**Task details**
Find the line containing "have hta : t ≤ a := hle a hmem" in the entries below. Restate it and each line after it, word for word, up to and including the line containing "((h2 a).mpr ⟨ha', fun".

**The data**

/---

-- pv_equiv track=rewrite | github.com/Hugo-Liang93/MT5Services | src/api/admin_routes/strategies.py | _sorted_texts
-- ===== SOURCE A (Python) =====
-- from typing import Any, Dict, List
--
-- def _sorted_texts(values: Any) -> list[str]:
--     if not isinstance(values, (list, tuple, set)):
--         return []
--     seen: set[str] = set()
--     result: list[str] = []
--     for value in values:
--         text = str(value).strip()
--         if not text or text in seen:
--             continue
--         seen.add(text)
--         result.append(text)
--     result.sort()
--     return result
-- ===== SOURCE B (Python) =====
-- from typing import Any
--
-- def _sorted_texts(values: Any) -> list[str]:
--     if not isinstance(values, (list, tuple, set)):
--         return []
--     texts = sorted(str(v).strip() for v in values if str(v).strip())
--     result: list[str] = []
--     prev = None
--     for t in texts:
--         if t != prev:
--             result.append(t)
--             prev = t
--     return result
-- ===== Notes on version B (the rewrite author's own statement) =====
-- stated objective: alternative
-- what changed: Eliminates the hash set: B collects all non-empty stripped strings (duplicates kept), sorts them, and dedups in a single post-sort pass that compares each element with the previously kept one, so dedup happens by adjacency after sorting instead of by set membership before it.
import Mathlib
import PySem

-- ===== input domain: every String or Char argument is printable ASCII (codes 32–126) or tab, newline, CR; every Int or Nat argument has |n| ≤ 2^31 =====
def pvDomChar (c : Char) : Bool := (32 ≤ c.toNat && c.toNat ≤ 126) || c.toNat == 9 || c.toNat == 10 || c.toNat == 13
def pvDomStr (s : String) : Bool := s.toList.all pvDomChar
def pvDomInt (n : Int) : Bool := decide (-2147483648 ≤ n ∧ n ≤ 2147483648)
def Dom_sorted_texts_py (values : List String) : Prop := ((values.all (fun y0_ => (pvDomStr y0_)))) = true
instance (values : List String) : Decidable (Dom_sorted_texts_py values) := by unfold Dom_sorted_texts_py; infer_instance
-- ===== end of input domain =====

-- B eliminates the seen-set: it sorts the non-empty stripped strings first and removes
-- duplicates in one post-sort adjacency pass (objective: alternative decomposition).


-- ===== PORT A =====
-- literal port of _sorted_texts: the isinstance guard is always true for List String;
-- pvStepA is one iteration of A's loop over state (seen, result)
def pvStepA (st : PySem.Set String × List String) (value : String) :
    PySem.Set String × List String :=
  let text := PySem.Str.strip value
  if text = "" ∨ PySem.Set.contains st.1 text = true then st
  else (PySem.Set.add st.1 text, st.2 ++ [text])

def sorted_texts_py (values : List String) : List String :=
  let st := values.foldl pvStepA (PySem.Set.empty, [])
  PySem.List.sorted st.2 (fun x => x) false

-- ===== PORT B =====
-- literal port of Source B: sort the non-empty stripped strings, then drop adjacent
-- duplicates; pvStepB is one iteration of B's pass over state (prev, result)
def pvStepB (st : Option String × List String) (t : String) :
    Option String × List String :=
  if some t ≠ st.1 then (some t, st.2 ++ [t]) else st

def sorted_texts_py_alt (values : List String) : List String :=
  let texts := PySem.List.sorted
    ((values.map (fun v => PySem.Str.strip v)).filter (fun t => decide (t ≠ "")))
    (fun x => x) false
  (texts.foldl pvStepB (none, [])).2

-- ===== PRECONDITION & SPEC =====
def Spec_sorted_texts_py (values : List String) (out : List String) : Prop := out = sorted_texts_py_alt values
instance (values : List String) (out : List String) : Decidable (Spec_sorted_texts_py values out) := by unfold Spec_sorted_texts_py; infer_instance

-- ===== CLAIM (what is proved, stated in full; the proofs are below) =====
def Claim_equal_sorted_texts_py : Prop := ∀ (values : List String), Dom_sorted_texts_py values → Spec_sorted_texts_py values (sorted_texts_py values)

-- ===== LEMMAS AND PROOFS =====

-- A's loop keeps seen = result, and both equal the Set.add-fold of the filtered stripped texts
theorem sortedTexts_A_loop (vs : List String) (s : PySem.Set String) :
    vs.foldl pvStepA (s, s)
    = (((vs.map (fun v => PySem.Str.strip v)).filter (fun t => decide (t ≠ ""))).foldl
        PySem.Set.add s,
       ((vs.map (fun v => PySem.Str.strip v)).filter (fun t => decide (t ≠ ""))).foldl
        PySem.Set.add s) := by
  induction vs generalizing s with
  | nil => simp
  | cons v vs ih =>
    by_cases he : PySem.Str.strip v = ""
    · have h1 : pvStepA (s, s) v = (s, s) := by simp [pvStepA, he]
      rw [List.foldl_cons, h1, ih]
      simp [he]
    · have h1 : pvStepA (s, s) v
          = (PySem.Set.add s (PySem.Str.strip v), PySem.Set.add s (PySem.Str.strip v)) := by
        by_cases hm : PySem.Str.strip v ∈ s <;> simp [pvStepA, PySem.Set.add, he, hm]
      rw [List.foldl_cons, h1, ih]
      simp [he]

-- B's loop as a structural recursion (adjacent-duplicate removal)
def pvAdj : Option String → List String → List String
  | _, [] => []
  | prev, t :: ts => if some t ≠ prev then t :: pvAdj (some t) ts else pvAdj prev ts

theorem sortedTexts_B_loop (xs : List String) (prev : Option String) (out : List String) :
    (xs.foldl pvStepB (prev, out)).2 = out ++ pvAdj prev xs := by
  induction xs generalizing prev out with
  | nil => simp [pvAdj]
  | cons t ts ih =>
    by_cases h : some t = prev
    · have h1 : pvStepB (prev, out) t = (prev, out) := by simp [pvStepB, h]
      rw [List.foldl_cons, h1, ih]
      simp [pvAdj, h]
    · have h1 : pvStepB (prev, out) t = (some t, out ++ [t]) := by simp [pvStepB, h]
      rw [List.foldl_cons, h1, ih]
      simp [pvAdj, h]

-- on a sorted list, the adjacency pass yields a strictly increasing list containing
-- exactly the elements differing from prev
theorem pvAdj_spec (xs : List String) (prev : Option String)
    (hs : xs.Pairwise (· ≤ ·)) (hp : ∀ x ∈ xs, ∀ p, prev = some p → p ≤ x) :
    (pvAdj prev xs).Pairwise (· < ·) ∧
    (∀ a, a ∈ pvAdj prev xs ↔ a ∈ xs ∧ ∀ p, prev = some p → a ≠ p) := by
  induction xs generalizing prev with
  | nil => simp [pvAdj]
  | cons t ts ih =>
    rcases List.pairwise_cons.mp hs with ⟨hle, hs'⟩
    by_cases h : some t = prev
    · -- t equals prev: it is dropped
      obtain ⟨p, hpeq⟩ : ∃ p, prev = some p := ⟨t, h.symm⟩
      have htp : t = p := by rw [hpeq] at h; exact Option.some.inj h
      have hp' : ∀ x ∈ ts, ∀ q, prev = some q → q ≤ x := by
        intro x hx q hq
        rw [hpeq] at hq
        exact (Option.some.inj hq) ▸ (htp ▸ hle x hx)
      obtain ⟨h1, h2⟩ := ih prev hs' hp'
      refine ⟨by simpa [pvAdj, h] using h1, ?_⟩
      intro a
      rw [show pvAdj prev (t :: ts) = pvAdj prev ts by simp [pvAdj, h], h2 a]
      constructor
      · rintro ⟨ha, hne⟩; exact ⟨List.mem_cons_of_mem _ ha, hne⟩
      · rintro ⟨ha, hne⟩
        rcases List.mem_cons.mp ha with rfl | ha'
        · exact absurd rfl (htp ▸ hne p hpeq)
        · exact ⟨ha', hne⟩
    · -- t differs from prev: it is kept, recursion with prev := some t
      have hp' : ∀ x ∈ ts, ∀ q, (some t : Option String) = some q → q ≤ x := by
        intro x hx q hq
        exact (Option.some.inj hq) ▸ hle x hx
      obtain ⟨h1, h2⟩ := ih (some t) hs' hp'
      have hkeep : pvAdj prev (t :: ts) = t :: pvAdj (some t) ts := by simp [pvAdj, h]
      constructor
      · rw [hkeep]
        refine List.pairwise_cons.mpr ⟨?_, h1⟩
        intro a ha
        obtain ⟨ha', hne⟩ := (h2 a).mp ha
        exact lt_of_le_of_ne (hle a ha') (Ne.symm (hne t rfl))
      · intro a
        rw [hkeep]
        constructor
        · intro ha
          rcases List.mem_cons.mp ha with rfl | ha'
          · refine ⟨List.mem_cons_self, ?_⟩
            intro p hpeq rfl
            exact h (hpeq.symm)
          · obtain ⟨hmem, hne⟩ := (h2 a).mp ha'
            refine ⟨List.mem_cons_of_mem _ hmem, ?_⟩
            intro p hpeq
            have hpt : p ≤ t := hp t List.mem_cons_self p hpeq
            have hpt' : p ≠ t := fun hh => h (by rw [hpeq, hh])
            have hta : t ≤ a := hle a hmem
            intro hap
            exact hpt' (le_antisymm hpt (hap ▸ hta))
        · rintro ⟨ha, hne⟩
          by_cases hat : a = t
          · exact hat ▸ List.mem_cons_self
          · rcases List.mem_cons.mp ha with rfl | ha'
            · exact absurd rfl hat
            · exact List.mem_cons_of_mem _
                ((h2 a).mpr ⟨ha', fun p hpeq => (Option.some.inj hpeq) ▸ fun hh => hat hh⟩)

theorem sorted_texts_eq (values : List String) :
    sorted_texts_py values = sorted_texts_py_alt values := by
  show PySem.List.sorted (values.foldl pvStepA (PySem.Set.empty, PySem.Set.empty)).2
        (fun x => x) false
      = ((PySem.List.sorted
            ((values.map (fun v => PySem.Str.strip v)).filter (fun t => decide (t ≠ "")))
            (fun x => x) false).foldl pvStepB (none, [])).2
  set L := (values.map (fun v => PySem.Str.strip v)).filter (fun t => decide (t ≠ "")) with hL
  -- A's result is sorted(set-of-L)
  rw [sortedTexts_A_loop values PySem.Set.empty]
  rw [sortedTexts_B_loop]
  simp only [List.nil_append]
  set S := PySem.List.sorted L (fun x => x) false with hS
  have hsp : S.Pairwise (· ≤ ·) := PySem.List.sorted_pairwise L (fun x => x)
  obtain ⟨hlt, hmem⟩ := pvAdj_spec S none hsp (by intro x _ p hp; cases hp)
  have hofl : L.foldl PySem.Set.add PySem.Set.empty = PySem.Set.ofList L := by
    rw [PySem.Set.ofList_eq_foldl]; rfl
  rw [hofl]
  apply PySem.List.sorted_eq_of_perm_of_pairwise_lt
  · have hnd : (pvAdj none S).Nodup := hlt.imp (fun h => ne_of_lt h)
    rw [List.perm_ext_iff_of_nodup hnd (PySem.Set.nodup_ofList L)]
    intro a
    rw [hmem a, PySem.Set.mem_ofList, PySem.List.mem_sorted]
    simp
  · exact hlt

-- ===== VERDICT (by name: the statement is the Claim_ definition above) =====
theorem sorted_texts_py_spec : Claim_equal_sorted_texts_py := by
  intro values _
  exact sorted_texts_eq values
-- the 'while True' sweep: search_start strictly increases and stays ≤ len(expr),
-- so fuel = len(expr) + 2 never runs out on the call below (exact).
def pvSweepA (cs : List Char) (pat : List Char) (fnLen : Nat) : Nat → Nat → List (Int × Int × String)
  | 0, _ => []
  | fuel + 1, ss =>
    let idx := PySem.Chars.findFrom cs pat (ss : Int) none
    if idx = -1 then []
    else if 0 < idx ∧ PySem.Chars.isalpha (PySem.List.pyGetD cs (idx - 1) ' ') = true then
      pvSweepA cs pat fnLen fuel (idx.toNat + 1)
    else
      let pc := find_matching_paren cs (idx.toNat + fnLen)
      if pc = -1 then []
      else (idx, pc + 1, String.ofList (PySem.List.slice cs (some idx) (some (pc + 1)))) ::
           pvSweepA cs pat fnLen fuel (pc.toNat + 1)

def find_func_calls_py (expr : String) (func_name : String) : List (Int × Int × String) :=
  pvSweepA expr.toList (func_name.toList ++ ['(']) func_name.toList.length (expr.toList.length + 2) 0

-- ===== PORT B =====
-- 'for i, ch in enumerate(expr)' with a stack of open positions and the dict 'match':
-- structural recursion over the characters carrying (index, stack, dict) (exact).
def pvParenScan : List Char → Nat → List Nat → PySem.Dict Nat Nat → List Nat × PySem.Dict Nat Nat
  | [], _, st, t => (st, t)
  | c :: rest, i, st, t =>
    if c = '(' then pvParenScan rest (i + 1) (i :: st) t
    else if c = ')' then
      match st with
      | [] => pvParenScan rest (i + 1) [] t
      | j :: st' => pvParenScan rest (i + 1) st' (t.insert j i)
    else pvParenScan rest (i + 1) st t

-- the candidate list comprehension: 'expr.startswith(pat, i)' with 0 ≤ i < len(expr)
-- is exactly 'pat is a prefix of expr[i:]' (exact).
def pvStarts (cs pat : List Char) : List Nat :=
  (List.range cs.length).filter (fun i =>
    PySem.Chars.startswith (cs.drop i) pat &&
    !(decide (0 < i) && PySem.Chars.isalpha (PySem.List.pyGetD cs ((i : Int) - 1) ' ')))

-- the 'for p in starts' fold with its cursor; 'break' returns the results so far.
def pvCollect (cs : List Char) (fnLen : Nat) (tbl : PySem.Dict Nat Nat) :
    List Nat → Nat → List (Int × Int × String)
  | [], _ => []
  | p :: ps, cursor =>
    if p < cursor then pvCollect cs fnLen tbl ps cursor
    else
      match tbl.get? (p + fnLen) with
      | none => []
      | some c =>
          ((p : Int), (c : Int) + 1, String.ofList (PySem.List.slice cs (some (p : Int)) (some ((c : Int) + 1)))) ::
          pvCollect cs fnLen tbl ps (c + 1)

def find_func_calls_py_alt (expr : String) (func_name : String) : List (Int × Int × String) :=
  let cs := expr.toList
  let pat := func_name.toList ++ ['(']
  pvCollect cs func_name.toList.length (pvParenScan cs 0 [] PySem.Dict.empty).2 (pvStarts cs pat) 0

-- ===== PRECONDITION & SPEC =====
def Spec_find_func_calls_py (expr : String) (func_name : String) (out : List (Int × Int × String)) : Prop := out = find_func_calls_py_alt expr func_name
instance (expr : String) (func_name : String) (out : List (Int × Int × String)) : Decidable (Spec_find_func_calls_py expr func_name out) := by unfold Spec_find_func_calls_py; infer_instance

\---

**Task answer**
            have hta : t ≤ a := hle a hmem
            intro hap
            exact hpt' (le_antisymm hpt (hap ▸ hta))
        · rintro ⟨ha, hne⟩
          by_cases hat : a = t
          · exact hat ▸ List.mem_cons_self
          · rcases List.mem_cons.mp ha with rfl | ha'
            · exact absurd rfl hat
            · exact List.mem_cons_of_mem _
                ((h2 a).mpr ⟨ha', fun p hpeq => (Option.some.inj hpeq) ▸ fun hh => hat hh⟩)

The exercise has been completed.